Las laderas del Jura se encogen bajo la nieve como si el invierno cubriera no solo el paisaje, sino también las emociones que allí se gestan. No se trata de un escenario anecdótico. Se convierte en cápsula, en territorio detenido donde las decisiones no se toman sino que se disuelven, como si el presente no tuviese urgencia alguna por resolverse. En ‘La historia de Jim’, la geografía funciona como reflejo de una vida en suspensión, donde los vínculos más fundamentales se establecen sin ruido, pero también sin defensa.
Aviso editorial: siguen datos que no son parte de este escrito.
theorem p3state_shift (matriz : List (List Int)) (F n : Nat) (k : Nat) :
    ∀ i < F, ∀ j < n, p3state matriz (k+1) (n-1) i j =
      (fun i j => if i ≤ k + 1 then rowF matriz i j else if j = 0 then rowF matriz i 0 else false) i j := by
  intro i _ j hj
  simp only [p3state]
  by_cases h1 : i < k + 1
  · have h4 : i ≤ k + 1 := by omega
    simp [h1, h4]
  · by_cases h2 : i = k + 1
    · subst h2
      have h3 : j ≤ n - 1 := by omega
      simp [h1, h3]
    · have h3 : ¬ i ≤ k + 1 := by omega
      simp [h1, h2, h3]

theorem phase3_outer (matriz : List (List Int)) (F n : Nat) (hF : 0 < F) (hn : 0 < n) :
    ∀ k, k ≤ F - 1 →
      ((List.range' 1 k).foldl (fun mc i =>
        (List.range' 1 (n-1)).foldl (fun mc j =>
          if decide ((matriz.getD i []).getD j 0 = 0) && (pvGetCell mc (i-1) j || pvGetCell mc i (j-1)) then pvSetCell mc i j else mc) mc)
        (tbl F n (fun i j => if i = 0 then frF (matriz.getD 0 []) j
          else if j = 0 ∧ i ≤ F - 1 then rowF matriz i 0 else false)))
      = tbl F n (fun i j => if i ≤ k then rowF matriz i j
          else if j = 0 then rowF matriz i 0 else false) := by
  intro k hk
  induction k with
  | zero =>
    simp only [List.range', List.foldl_nil]
    apply tbl_congr; intro i hi j _
    by_cases hi0 : i = 0
    · subst hi0; simp [rowF]
    · have : ¬ i ≤ 0 := by omega
      by_cases hj0 : j = 0 <;> simp [hi0, hj0, this] <;> omega
  | succ k ih =>
    have ih' := ih (by omega)
    rw [List.range'_concat, List.foldl_append, ih']
    have hstart : tbl F n (fun i j => if i ≤ k then rowF matriz i j
        else if j = 0 then rowF matriz i 0 else false) = tbl F n (p3state matriz (1+k) 0) := by
      apply tbl_congr; intro i _ j _
      simp only [p3state]
      by_cases h1 : i ≤ k
      · have : i < 1 + k := by omega
        simp [h1, this]
      · have h2 : ¬ i < 1 + k := by omega
        by_cases h3 : i = 1 + k
        · subst h3
          by_cases hj : j = 0
          · subst hj; simp [h2]
          · simp [h1, h2, hj]
        · by_cases hj : j = 0 <;> simp [h1, h2, h3, hj]
    simp only [List.foldl_cons, List.foldl_nil]
    rw [hstart]
    have hinner := phase3_inner matriz F n hF hn (1+k) (by omega) (by omega) (n-1) (Nat.le_refl _)
    simp only [Nat.one_mul]
    rw [hinner]
    apply tbl_congr
    intro i hi j hj
    have := p3state_shift matriz F n k i hi j hj
    have h1k : 1 + k = k + 1 := by omega
    rw [h1k]
    rw [this]

-- A's port computes exactly rowF at the bottom-right corner (guard-false case).
theorem A_eq_corner (matriz : List (List Int)) (hne : matriz ≠ [])
    (hrow : matriz.getD 0 [] ≠ []) (hguard : ¬ (matriz.getD 0 []).getD 0 0 = 1) :
    ejercicio10 matriz = rowF matriz (matriz.length - 1) ((matriz.getD 0 []).length - 1) := by
  have hF : 0 < matriz.length := List.length_pos_iff.mpr hne
  have hn : 0 < (matriz.getD 0 []).length := List.length_pos_iff.mpr hrow
  set F := matriz.length with hFdef
  set n := (matriz.getD 0 []).length with hndef
  unfold ejercicio10
  simp only [hguard, if_false]
  have hmc1 : pvSetCell (List.replicate F (List.replicate n false)) 0 0
      = tbl F n (fun i j => if i = 0 ∧ j = 0 then true else false) := by
    rw [replicate_eq_tbl, pvSetCell_tbl]
  rw [hmc1, phase1_spec matriz F n hF hn (n-1) (Nat.le_refl _)]
  have hmid : tbl F n (fun i j => if i = 0 ∧ j ≤ n - 1 then frF (matriz.getD 0 []) j else false)
      = tbl F n (fun i j => if i = 0 then frF (matriz.getD 0 []) j else false) := by
    apply tbl_congr; intro i _ j hj
    by_cases hi : i = 0 <;> simp [hi]
    omega
  rw [hmid, phase2_spec matriz F n hF hn (F-1) (Nat.le_refl _),
      phase3_outer matriz F n hF hn (F-1) (Nat.le_refl _), pvGetCell_tbl]
  have hFr : F - 1 < F := by omega
  have hnr : n - 1 < n := by omega
  rw [if_pos (show F - 1 < F ∧ n - 1 < n from ⟨hFr, hnr⟩)]
  rw [if_pos (show F - 1 ≤ F - 1 from Nat.le_refl _)]

-- ===== B-side: graph-reachability characterisation =====

def adjG (c d : Nat × Nat) : Prop := d = (c.1, c.2 + 1) ∨ d = (c.1 + 1, c.2)

def goodC (matriz : List (List Int)) (F n : Nat) (d : Nat × Nat) : Prop :=
  d.1 < F ∧ d.2 < n ∧ (matriz.getD d.1 []).getD d.2 0 = 0

inductive ReachP (matriz : List (List Int)) (F n : Nat) : Nat × Nat → Prop
  | start : ReachP matriz F n (0, 0)
  | step {c d : Nat × Nat} : ReachP matriz F n c → adjG c d → goodC matriz F n d →
      ReachP matriz F n d

theorem rowF_to_reach (matriz : List (List Int)) (F n : Nat) :
    ∀ i, i < F → ∀ j, j < n → rowF matriz i j = true → ReachP matriz F n (i, j) := by
  intro i
  induction i with
  | zero =>
    intro _ j
    induction j with
    | zero => intro _ _; exact ReachP.start
    | succ j ihj =>
      intro hj hr
      simp only [rowF, frF, Bool.and_eq_true, decide_eq_true_eq] at hr
      exact ReachP.step (ihj (by omega) hr.2) (Or.inl rfl) ⟨by omega, hj, hr.1⟩
  | succ i ihi =>
    intro hiF j
    induction j with
    | zero =>
      intro hj hr
      simp only [rowF, nrF, Bool.and_eq_true, decide_eq_true_eq] at hr
      exact ReachP.step (ihi (by omega) 0 hj hr.2) (Or.inr rfl) ⟨hiF, hj, hr.1⟩
    | succ j ihj =>
      intro hj hr
      simp only [rowF, nrF, Bool.and_eq_true, Bool.or_eq_true, decide_eq_true_eq] at hr
      rcases hr.2 with hup | hleft
      · exact ReachP.step (ihi (by omega) (j+1) hj hup) (Or.inr rfl) ⟨hiF, hj, hr.1⟩
      · have : rowF matriz (i+1) j = true := by
          simp only [rowF]; exact hleft
        exact ReachP.step (ihj (by omega) this) (Or.inl rfl) ⟨hiF, hj, hr.1⟩

theorem reach_to_rowF (matriz : List (List Int)) (F n : Nat) :
    ∀ d, ReachP matriz F n d → rowF matriz d.1 d.2 = true := by
  intro d hd
  induction hd with
  | start => simp [rowF, frF]
  | @step c d _ hadj hg ih =>
    rcases hadj with h | h <;> subst h
    · -- right move: d = (c.1, c.2 + 1)
      cases hc1 : c.1 with
      | zero =>
        rw [hc1] at ih hg
        simp only [rowF, frF, Bool.and_eq_true, decide_eq_true_eq]
        exact ⟨hg.2.2, by simpa [rowF] using ih⟩
      | succ i' =>
        rw [hc1] at ih hg
        simp only [rowF, nrF, Bool.and_eq_true, Bool.or_eq_true, decide_eq_true_eq]
        refine ⟨hg.2.2, Or.inr ?_⟩
        simpa [rowF] using ih
    · -- down move: d = (c.1 + 1, c.2)
      cases hc2 : c.2 with
      | zero =>
        rw [hc2] at ih hg
        simp only [rowF, nrF, Bool.and_eq_true, decide_eq_true_eq]
        exact ⟨hg.2.2, ih⟩
      | succ j' =>
        rw [hc2] at ih hg
        simp only [rowF, nrF, Bool.and_eq_true, Bool.or_eq_true, decide_eq_true_eq]
        exact ⟨hg.2.2, Or.inl ih⟩

-- a Nodup list of in-bounds cells has at most F*n elements
theorem nodup_cells_length_le (F n : Nat) (l : List (Nat × Nat)) (hnd : l.Nodup)
    (hb : ∀ c ∈ l, c.1 < F ∧ c.2 < n) : l.length ≤ F * n := by
  have h1 : l.toFinset.card = l.length := List.toFinset_card_of_nodup hnd
  have h2 : l.toFinset ⊆ Finset.range F ×ˢ Finset.range n := by
    intro c hc
    rcases hb c (List.mem_toFinset.mp hc) with ⟨h3, h4⟩
    simp [Finset.mem_product, Finset.mem_range]
    exact ⟨h3, h4⟩
  calc l.length = l.toFinset.card := h1.symm
    _ ≤ (Finset.range F ×ˢ Finset.range n).card := Finset.card_le_card h2
    _ = F * n := by simp [Finset.card_product]

-- what the two-neighbour inner loop does: it appends the same (fresh, admissible) cells zs
-- to both the stack and the visited set
theorem pairStep_spec (matriz : List (List Int)) (F n : Nat)
    (rest : List (Nat × Nat)) (vis : PySem.Set (Nat × Nat)) (c : Nat × Nat) :
    ∃ zs : List (Nat × Nat),
      ([(c.1, c.2 + 1), (c.1 + 1, c.2)].foldl (pvTryVisit matriz F n) (rest, vis))
        = (rest ++ zs, vis ++ zs) ∧
      zs.Nodup ∧
      (∀ x ∈ zs, adjG c x ∧ goodC matriz F n x ∧ x ∉ vis) ∧
      (∀ d, adjG c d → goodC matriz F n d → d ∈ vis ++ zs) := by
  have hd12 : (c.1, c.2 + 1) ≠ (c.1 + 1, c.2) := by
    intro h
    rw [Prod.ext_iff] at h
    omega
  simp only [List.foldl_cons, List.foldl_nil]
  have tv_pos : ∀ (st : List (Nat × Nat)) (v : PySem.Set (Nat × Nat)) (d : Nat × Nat),
      goodC matriz F n d → d ∉ v →
      pvTryVisit matriz F n (st, v) d = (st ++ [d], v ++ [d]) := by
    intro st v d hg hnv
    unfold pvTryVisit
    rw [if_pos ⟨hg.1, hg.2.1, hnv, hg.2.2⟩, PySem.Set.add_of_not_mem hnv]
  have tv_neg : ∀ (st : List (Nat × Nat)) (v : PySem.Set (Nat × Nat)) (d : Nat × Nat),
      ¬(goodC matriz F n d ∧ d ∉ v) →
      pvTryVisit matriz F n (st, v) d = (st, v) := by
    intro st v d h
    unfold pvTryVisit
    rw [if_neg (by unfold goodC at h; tauto)]
  by_cases h1 : goodC matriz F n (c.1, c.2 + 1) ∧ (c.1, c.2 + 1) ∉ vis
  · rw [tv_pos _ _ _ h1.1 h1.2]
    by_cases h2 : goodC matriz F n (c.1 + 1, c.2) ∧ (c.1 + 1, c.2) ∉ vis ++ [(c.1, c.2 + 1)]
    · rw [tv_pos _ _ _ h2.1 h2.2]
      refine ⟨[(c.1, c.2 + 1), (c.1 + 1, c.2)], by simp, by simp [hd12], ?_, ?_⟩
      · intro x hx
        rcases List.mem_cons.mp hx with h | h
        · subst h; exact ⟨Or.inl rfl, h1.1, h1.2⟩
        · have hx2 : x = (c.1 + 1, c.2) := by simpa using h
          subst hx2
          exact ⟨Or.inr rfl, h2.1, fun hmem => h2.2 (List.mem_append_left _ hmem)⟩
      · intro d hadj _
        rcases hadj with h | h <;> subst h <;> simp
    · rw [tv_neg _ _ _ h2]
      refine ⟨[(c.1, c.2 + 1)], by simp, by simp, ?_, ?_⟩
      · intro x hx
        have hx1 : x = (c.1, c.2 + 1) := by simpa using hx
        subst hx1
        exact ⟨Or.inl rfl, h1.1, h1.2⟩
      · intro d hadj hg
        rcases hadj with h | h <;> subst h
        · simp
        · have : (c.1 + 1, c.2) ∈ vis ++ [(c.1, c.2 + 1)] := by tauto
          simpa using this
  · rw [tv_neg _ _ _ h1]
    by_cases h2 : goodC matriz F n (c.1 + 1, c.2) ∧ (c.1 + 1, c.2) ∉ vis
    · rw [tv_pos _ _ _ h2.1 h2.2]
      refine ⟨[(c.1 + 1, c.2)], by simp, by simp, ?_, ?_⟩
      · intro x hx
        have hx2 : x = (c.1 + 1, c.2) := by simpa using hx
        subst hx2
        exact ⟨Or.inr rfl, h2.1, h2.2⟩
      · intro d hadj hg
        rcases hadj with h | h <;> subst h
        · have : (c.1, c.2 + 1) ∈ vis := by tauto
          simp [this]
        · simp
    · rw [tv_neg _ _ _ h2]
      refine ⟨[], by simp, by simp, by simp, ?_⟩
      intro d hadj hg
      rcases hadj with h | h <;> subst h <;> simp <;> tauto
Aymeric, figura central de esta narración, es alguien que no encuentra su lugar porque no busca ninguno. Deambula sin hostilidad, y ese dejarse llevar es su único modo de resistencia. Su historia, sin embargo, no le pertenece del todo: el título refiere a otro, un niño que más tarde será adulto, pero cuya existencia Aymeric acompaña como sombra amable, sin poder nunca fijar la imagen de una paternidad estable. Cada escena parece recordar que, en ciertas vidas, lo que se construye puede ser desmontado sin discusión ni conflicto.

El gesto más significativo del protagonista es no interponerse. No en su encarcelamiento juvenil, que acepta con una pasividad rayana en la incomprensión. Tampoco en su incorporación a una familia que no ha elegido, pero que lo acoge como si los vínculos pudieran improvisarse. Allí, en esa casa compartida con Florence y Jim, ejerce de figura paterna sin ambición de ocupar un lugar. Educa, acompaña, fotografía. Pero nunca disputa. Cuando el padre biológico de Jim irrumpe, trastornado y en busca de redención, Aymeric ni siquiera intenta reconfigurar su posición. Simplemente se aparta.

El film no construye esta deriva con dramatismo. Más bien, encadena escenas que, tomadas una a una, apenas sobresaltan. La ruptura con Florence no es un estallido; es una evaporación. El traslado a Canadá se menciona casi de paso. La distancia con Jim se materializa en una omisión: Aymeric no es consultado, no es informado, no es tenido en cuenta. Y es ahí donde ‘La historia de Jim’ articula su verdadero núcleo: la desposesión afectiva que no requiere violencia, tan solo silencio sostenido.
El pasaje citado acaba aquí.